2. The method of claim 1 , further comprising retaining the benchmark if it is not verified.
3. The method of claim 1 , further comprising reporting the report the status of the instance verification to an authority, if the instance verification has failed.
4. The method of claim 1 , wherein generating the instance further comprises generating the instance without altering the metadata and data associated with client cloud computing environment.
5. The method of claim 1 , wherein generating the instance further comprises hashing the instance and time-stamping the instance.
6. The method of claim 1 , wherein generating the instance further comprises generating the instance based on a client policy.
7. A cloud forensic system, comprising:
an instance gathering module (IGP) configured to extract instances from a client cloud environment while maintaining the integrity of the client cloud environment;
a baseline module configured to generate a baseline of the client cloud environment based on a client policy;
a benchmarking module configured to generate benchmarks based on comparison of each of the instances with the baseline;
a verification module configured to verify the benchmark;
a retirement module configured to retire one or more of the instances;
a retention module configured to retain one or more of the instances; and
a reporting module configured to report the one or more non-verified instances.
8. The system of claim 1 , wherein the verification module is further configured to verify the benchmark based on the client policy.
9. The system of claim wherein the retirement module is configured to retire the one or more of the instances if they are verified.
10. The system of claim wherein the retention module is configured to retain the one or more of the instances if they are not verified.

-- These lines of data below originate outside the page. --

-- pv_equiv track=rewrite | github.com/flo-bou/adventofcode24 | day6/day6_part1.py | to_North
-- ===== SOURCE A (Python) =====
-- def to_North(carte: list, guard_position: list):
--     # trouver le prochain '#' dans la direction de déplacement du garde
--     positions_traveled: set = set()
--     after_guard: bool = False
--     final_guard_position: list = list()
--     for line_index, line in reversed(list(enumerate(carte))):
--         # trouver la ligne du garde
--         if line_index == guard_position[0]:
--             after_guard = True
--         if after_guard:
--             if line[guard_position[1]] == '#':
--                 final_guard_position = [line_index+1, guard_position[1]]
--                 break
--             else:
--                 positions_traveled.add((line_index, guard_position[1]))
--     # # si aucun '#' n'a été atteint, alors le garde est sorti de la carte
--     # if final_guard_position == []:
--     #     final_guard_position = None
--     return final_guard_position, "East", positions_traveled
-- ===== SOURCE B (Python) =====
-- def _wall_row(carte, c, r):
--     # nearest wall at or above row r in column c, or None if the column is clear
--     i = r
--     while i >= 0:
--         if carte[i][c] == '#':
--             return i
--         i -= 1
--     return None
--
--
-- def to_North(carte, guard_position):
--     # locate-then-enumerate: find the nearest wall row above the guard with a
--     # bare search (no accumulation), then produce the final position and the
--     # traveled cells arithmetically from a range.
--     r = guard_position[0]
--     if not (0 <= r < len(carte)):
--         return [], "East", set()
--     c = guard_position[1]
--     w = _wall_row(carte, c, r)
--     stop = -1 if w is None else w
--     final = [] if w is None else [w + 1, c]
--     return final, "East", {(k, c) for k in range(r, stop, -1)}
-- ===== Notes on version B (the rewrite author's own statement) =====
-- stated objective: alternative
-- what changed: Replaces A's single interleaved loop over a materialized reversed enumerate list (flag state, set grown cell by cell, break) with a locate-then-enumerate decomposition: a helper walks up to the nearest wall row carrying no accumulator, then the final position and the traveled set are produced in one range comprehension.
-- outside the precondition, e.g. on to_North([], []): A returns ([], 'East', set()), B raises IndexError
import Mathlib
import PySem

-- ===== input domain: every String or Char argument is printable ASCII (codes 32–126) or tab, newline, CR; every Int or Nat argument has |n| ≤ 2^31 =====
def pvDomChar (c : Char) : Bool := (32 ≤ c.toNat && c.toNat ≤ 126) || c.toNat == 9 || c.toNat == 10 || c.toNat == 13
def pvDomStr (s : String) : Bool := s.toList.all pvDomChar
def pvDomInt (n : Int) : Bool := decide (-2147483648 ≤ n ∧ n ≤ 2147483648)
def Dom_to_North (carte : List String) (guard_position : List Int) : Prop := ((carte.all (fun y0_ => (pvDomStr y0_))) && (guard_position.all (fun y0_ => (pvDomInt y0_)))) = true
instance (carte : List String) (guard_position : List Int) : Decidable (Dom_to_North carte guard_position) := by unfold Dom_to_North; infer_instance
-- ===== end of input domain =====

-- B replaces A's interleaved scan-and-accumulate with a locate-then-enumerate decomposition (wall search without an accumulator, traveled set from a range); same asymptotic cost.

-- ===== PORT A =====
-- A's for-loop over reversed(list(enumerate(carte))) with the traveled set, the
-- after_guard flag and break; break returns the final triple directly.
def toNorthLoopA (g0 g1 : Int) : List (Int × String) → PySem.Set (Int × Int) → Bool → List Int × String × List (Int × Int)
  | [], trav, _ => ([], "East", trav)
  | (i, line) :: rest, trav, after =>
      let a := after || decide (i = g0)
      if a then
        if PySem.Str.pyGet? line g1 = some '#' then ([i + 1, g1], "East", trav)
        else toNorthLoopA g0 g1 rest (PySem.Set.add trav (i, g1)) a
      else toNorthLoopA g0 g1 rest trav a

def to_North (carte : List String) (guard_position : List Int) : List Int × String × (List (Int × Int)) :=
  let g0 := PySem.List.pyGetD guard_position 0 0
  let g1 := PySem.List.pyGetD guard_position 1 0
  toNorthLoopA g0 g1 (PySem.List.enumerate carte 0).reverse PySem.Set.empty false

-- ===== PORT B =====
-- B's helper _wall_row: the while-loop 'i = r; while i >= 0: … i -= 1' counting
-- down; the Nat argument is the number of rows still to scan (i+1), so
-- wallRowB … (k) scans rows k-1, k-2, …, 0 and returns the first wall row or none.
def wallRowB (carte : List String) (c : Int) : Nat → Option Int
  | 0 => none
  | i + 1 =>
      if PySem.Str.pyGet? (PySem.List.pyGetD carte (i : Int) "") c = some '#' then some (i : Int)
      else wallRowB carte c i

def to_North_alt (carte : List String) (guard_position : List Int) : List Int × String × (List (Int × Int)) :=
  let r := PySem.List.pyGetD guard_position 0 0
  if ¬ (0 ≤ r ∧ r < (carte.length : Int)) then ([], "East", []) else
  let c := PySem.List.pyGetD guard_position 1 0
  let w := wallRowB carte c (r.toNat + 1)
  let stop : Int := match w with | none => -1 | some v => v
  let final : List Int := match w with | none => [] | some v => [v + 1, c]
  (final, "East", PySem.Set.ofList ((PySem.List.pyRange r stop (-1)).map (fun k => (k, c))))

-- ===== PRECONDITION & SPEC =====
-- Pre_ admits exactly the inputs on which Python A returns normally, except one
-- corner: it also requires guard_position to be nonempty, which A only needs when
-- carte is nonempty — on ([], []) A happens to return before ever reading
-- guard_position (an accident of loop order) while B naturally raises (see cites).
def Pre_to_North (carte : List String) (guard_position : List Int) : Prop :=
  1 ≤ guard_position.length ∧
    ((0 ≤ PySem.List.pyGetD guard_position 0 0 ∧
      PySem.List.pyGetD guard_position 0 0 < (carte.length : Int)) →
      (2 ≤ guard_position.length ∧
        ∀ i : Nat, (i : Int) ≤ PySem.List.pyGetD guard_position 0 0 →
          (∀ j : Nat, i < j → (j : Int) ≤ PySem.List.pyGetD guard_position 0 0 →
            PySem.Str.pyGet? (carte.getD j "") (PySem.List.pyGetD guard_position 1 0) ≠ some '#') →
          PySem.Raise.InRange (carte.getD i "").toList.length
            (PySem.List.pyGetD guard_position 1 0)))
instance (carte : List String) (guard_position : List Int) : Decidable (Pre_to_North carte guard_position) := by
  unfold Pre_to_North
  have I : ∀ g0 g1 : Int, Decidable (∀ i : Nat, (i : Int) ≤ g0 →
      (∀ j : Nat, i < j → (j : Int) ≤ g0 →
        PySem.Str.pyGet? (carte.getD j "") g1 ≠ some '#') →
      PySem.Raise.InRange (carte.getD i "").toList.length g1) := by
    intro g0 g1
    refine decidable_of_iff ((fun n : Nat => (List.range n).all
      (fun i => decide ((∀ j ∈ List.range n, i < j →
          PySem.Str.pyGet? (carte.getD j "") g1 ≠ some '#') →
        PySem.Raise.InRange (carte.getD i "").toList.length g1))) ((g0 + 1).toNat) = true) ?_
    simp only [List.all_eq_true, List.mem_range, decide_eq_true_eq]
    constructor
    · intro h i hi hwalls
      by_cases hc : i < (g0 + 1).toNat
      · exact h i hc (fun j hj hij => hwalls j hij (by omega))
      · exact absurd hi (by omega)
    · intro h i hi hwalls
      exact h i (by omega) (fun j hij hj => hwalls j (by omega) hij)
  exact inferInstance

def pvWitness_to_North : List String × List Int := (["....", "..#.", "....", "...."], [3, 2])

def Spec_to_North (carte : List String) (guard_position : List Int) (out : List Int × String × (List (Int × Int))) : Prop := out = to_North_alt carte guard_position
instance (carte : List String) (guard_position : List Int) (out : List Int × String × (List (Int × Int))) : Decidable (Spec_to_North carte guard_position out) := by unfold Spec_to_North; infer_instance

-- ===== CLAIM =====
def Claim_equal_to_North : Prop := ∀ (carte : List String) (guard_position : List Int), Dom_to_North carte guard_position → Pre_to_North carte guard_position → Spec_to_North carte guard_position (to_North carte guard_position)

-- ===== LEMMAS AND PROOFS =====

-- rows whose index differs from g0 are skipped while after_guard is false
lemma loopA_skip (g0 g1 : Int) (L M : List (Int × String)) (trav : PySem.Set (Int × Int))
    (h : ∀ p ∈ L, p.1 ≠ g0) :
    toNorthLoopA g0 g1 (L ++ M) trav false = toNorthLoopA g0 g1 M trav false := by
  induction L with
  | nil => rfl
  | cons p rest ih =>
      obtain ⟨i, line⟩ := p
      have hi : i ≠ g0 := h (i, line) (by simp)
      simp only [List.cons_append, toNorthLoopA, Bool.false_or, decide_eq_false hi]
      exact ih (fun q hq => h q (by simp [hq]))

-- the wall row found by B's search is below the number of rows scanned
lemma wallRowB_lt (carte : List String) (c : Int) (k : Nat) (v : Int)
    (h : wallRowB carte c k = some v) : v < (k : Int) := by
  induction k with
  | zero => simp [wallRowB] at h
  | succ i ih =>
      by_cases hw : PySem.Str.pyGet? (PySem.List.pyGetD carte (i : Int) "") c = some '#'
      · simp only [wallRowB, hw, if_true, Option.some.injEq] at h
        omega
      · simp only [wallRowB, hw, if_false] at h
        have := ih h
        push_cast
        omega

-- the descent over rows k-1 … 0 with after_guard on (or switching on at the head
-- row) equals B's locate-then-enumerate value
lemma loopA_descend (carte : List String) (g0 g1 : Int) (k : Nat)
    (trav : PySem.Set (Int × Int)) (b : Bool)
    (hb : b = true ∨ (k : Int) - 1 = g0)
    (htrav : ∀ i : Int, i ≤ (k : Int) - 1 → (i, g1) ∉ trav) :
    toNorthLoopA g0 g1
        ((PySem.List.pyRange ((k : Int) - 1) (-1) (-1)).map
          (fun j => (j, PySem.List.pyGetD carte j ""))) trav b
      = (let w := wallRowB carte g1 k
         ((match w with | none => ([] : List Int) | some v => [v + 1, g1]), "East",
          trav ++ (PySem.List.pyRange ((k : Int) - 1)
            (match w with | none => (-1 : Int) | some v => v) (-1)).map (fun i => (i, g1)))) := by
  induction k generalizing trav b with
  | zero =>
      simp [PySem.List.pyRange_neg_one_eq_nil, toNorthLoopA, wallRowB]
  | succ k ih =>
      rw [show ((k + 1 : Nat) : Int) - 1 = (k : Int) from by push_cast; ring] at *
      rw [PySem.List.pyRange_neg_one_cons (show (-1 : Int) < (k : Int) from by omega)]
      have ha : (b || decide ((k : Int) = g0)) = true := by
        rcases hb with hb | hb
        · simp [hb]
        · have : (k : Int) = g0 := by omega
          simp [this]
      by_cases hw : PySem.Str.pyGet? (PySem.List.pyGetD carte (k : Int) "") g1 = some '#'
      · -- wall found at row k
        simp only [List.map_cons, toNorthLoopA, ha, if_true, hw, wallRowB]
        have : PySem.List.pyRange (k : Int) (k : Int) (-1) = [] :=
          PySem.List.pyRange_neg_one_eq_nil le_rfl
        simp [this]
      · -- no wall at row k: travel and recurse
        have hadd : PySem.Set.add trav ((k : Int), g1) = trav ++ [((k : Int), g1)] :=
          PySem.Set.add_of_not_mem (htrav _ (by omega))
        have ihres := ih (trav ++ [((k : Int), g1)]) true (Or.inl rfl)
          (by
            intro i hi
            simp only [List.mem_append, List.mem_singleton]
            rintro (h1 | h1)
            · exact htrav i (by omega) h1
            · have : i = (k : Int) := congrArg Prod.fst h1
              omega)
        simp only [List.map_cons, toNorthLoopA, ha, if_true, hw, if_false, hadd,
          wallRowB] at ihres ⊢
        rw [ihres]
        have hstop : (match wallRowB carte g1 k with
            | none => (-1 : Int) | some v => v) < (k : Int) := by
          cases h : wallRowB carte g1 k with
          | none => simp; omega
          | some v => simpa using wallRowB_lt carte g1 k v h
        rw [PySem.List.pyRange_neg_one_cons hstop]
        simp

-- the whole of A's loop when the guard row index matches no row: nothing happens
lemma loopA_main_neg (carte : List String) (g0 g1 : Int)
    (h : ¬ (0 ≤ g0 ∧ g0 < (carte.length : Int))) :
    toNorthLoopA g0 g1 (PySem.List.enumerate carte 0).reverse PySem.Set.empty false
      = ([], "East", []) := by
  rw [PySem.List.enumerate_eq_map_pyRange (d := "")]
  rw [← List.append_nil (((PySem.List.pyRange 0 (PySem.List.len carte) 1).map
      (fun j => (j, PySem.List.pyGetD carte j ""))).reverse)]
  rw [loopA_skip g0 g1 _ [] PySem.Set.empty (by
    intro p hp
    simp only [List.mem_reverse, List.mem_map] at hp
    obtain ⟨j, hj, rfl⟩ := hp
    have := (PySem.List.mem_pyRange_one).mp hj
    simp only [PySem.List.len_eq] at this
    simp only []
    omega)]
  rfl

-- the whole of A's loop when the guard is on the map: B's locate-then-enumerate value
lemma loopA_main_pos (carte : List String) (g0 g1 : Int)
    (hpos : 0 ≤ g0) (hlt : g0 < (carte.length : Int)) :
    toNorthLoopA g0 g1 (PySem.List.enumerate carte 0).reverse PySem.Set.empty false
      = (let w := wallRowB carte g1 (g0.toNat + 1)
         ((match w with | none => ([] : List Int) | some v => [v + 1, g1]), "East",
          PySem.Set.ofList ((PySem.List.pyRange g0
            (match w with | none => (-1 : Int) | some v => v) (-1)).map (fun i => (i, g1))))) := by
  -- split the reversed enumeration at the guard row
  have hsplit : (PySem.List.enumerate carte 0).reverse
      = (((PySem.List.pyRange (g0 + 1) (carte.length : Int) 1).map
          (fun j => (j, PySem.List.pyGetD carte j ""))).reverse)
        ++ ((PySem.List.pyRange g0 (-1) (-1)).map
          (fun j => (j, PySem.List.pyGetD carte j ""))) := by
    rw [PySem.List.enumerate_eq_map_pyRange (d := "")]
    rw [show PySem.List.len carte = (carte.length : Int) from by simp]
    rw [PySem.List.pyRange_one_append 0 (g0 + 1) (carte.length : Int) (by omega) (by omega)]
    rw [List.map_append, List.reverse_append]
    rw [PySem.List.pyRange_neg_one_eq_reverse]
    rw [← List.map_reverse]
    norm_num
  rw [hsplit, loopA_skip g0 g1 _ _ _ (by
    intro p hp
    simp only [List.mem_reverse, List.mem_map] at hp
    obtain ⟨j, hj, rfl⟩ := hp
    have := (PySem.List.mem_pyRange_one).mp hj
    simp only []
    omega)]
  have hg : ((g0.toNat + 1 : Nat) : Int) - 1 = g0 := by
    push_cast
    rw [Int.toNat_of_nonneg hpos]
    ring
  have hd := loopA_descend carte g0 g1 (g0.toNat + 1) PySem.Set.empty false
    (Or.inr (by omega))
    (by intro i _ hmem; simp [PySem.Set.empty] at hmem)
  rw [hg] at hd
  rw [hd]
  have hnodup : ((PySem.List.pyRange g0
      (match wallRowB carte g1 (g0.toNat + 1) with | none => (-1 : Int) | some v => v)
      (-1)).map (fun i => (i, g1))).Nodup := by
    apply List.Nodup.map
    · intro a b hab; simpa using congrArg Prod.fst hab
    · rw [PySem.List.pyRange_neg_one_eq_reverse]
      exact (List.nodup_reverse).mpr (PySem.List.nodup_pyRange_one _ _)
  dsimp only
  simp only [PySem.Set.empty, List.nil_append,
    PySem.Set.ofList_eq_self_of_nodup _ hnodup]

-- ===== VERDICT =====
theorem to_North_spec : Claim_equal_to_North := by
  intro carte gp _ _
  unfold Spec_to_North to_North to_North_alt
  by_cases hr : 0 ≤ PySem.List.pyGetD gp 0 0 ∧
      PySem.List.pyGetD gp 0 0 < (carte.length : Int)
  · rw [if_neg (by simpa using hr)]
    rw [loopA_main_pos carte _ _ hr.1 hr.2]
  · rw [if_pos (by simpa using hr)]
    rw [loopA_main_neg carte _ _ hr]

11. A non-transitory computer-readable storage medium having computer-executable instructions comprising:
generating an instance from a client cloud computing environment;
generating a baseline of the client cloud computing environment;
benchmarking the instance based on comparison of the instance to the baseline;
verifying the benchmark based on a client policy; and
retiring the instance, if the benchmark is verified.
12. The non-transitory computer-readable storage medium of claim 11 , wherein the instance is generated without affecting the integrity of the client cloud computing environment.
13. The non-transitory computer-readable storage medium of claim 11 , further comprising retaining the benchmark if it is not verified.
14. The non-transitory computer-readable storage medium of claim 11 , further comprising reporting the report the status of the instance verification to an authority, if the instance verification has failed.
15. The non-transitory computer-readable storage medium of claim 11 , wherein generating the instance further comprises generating the instance without altering the metadata and data associated with client cloud computing environment.
16. The non-transitory computer-readable storage medium of claim 11 , wherein generating the instance further comprises hashing the instance and time-stamping the instance.
17. The non-transitory computer-readable storage medium of claim 11 , wherein generating the instance further comprises generating the instance based on a client policy.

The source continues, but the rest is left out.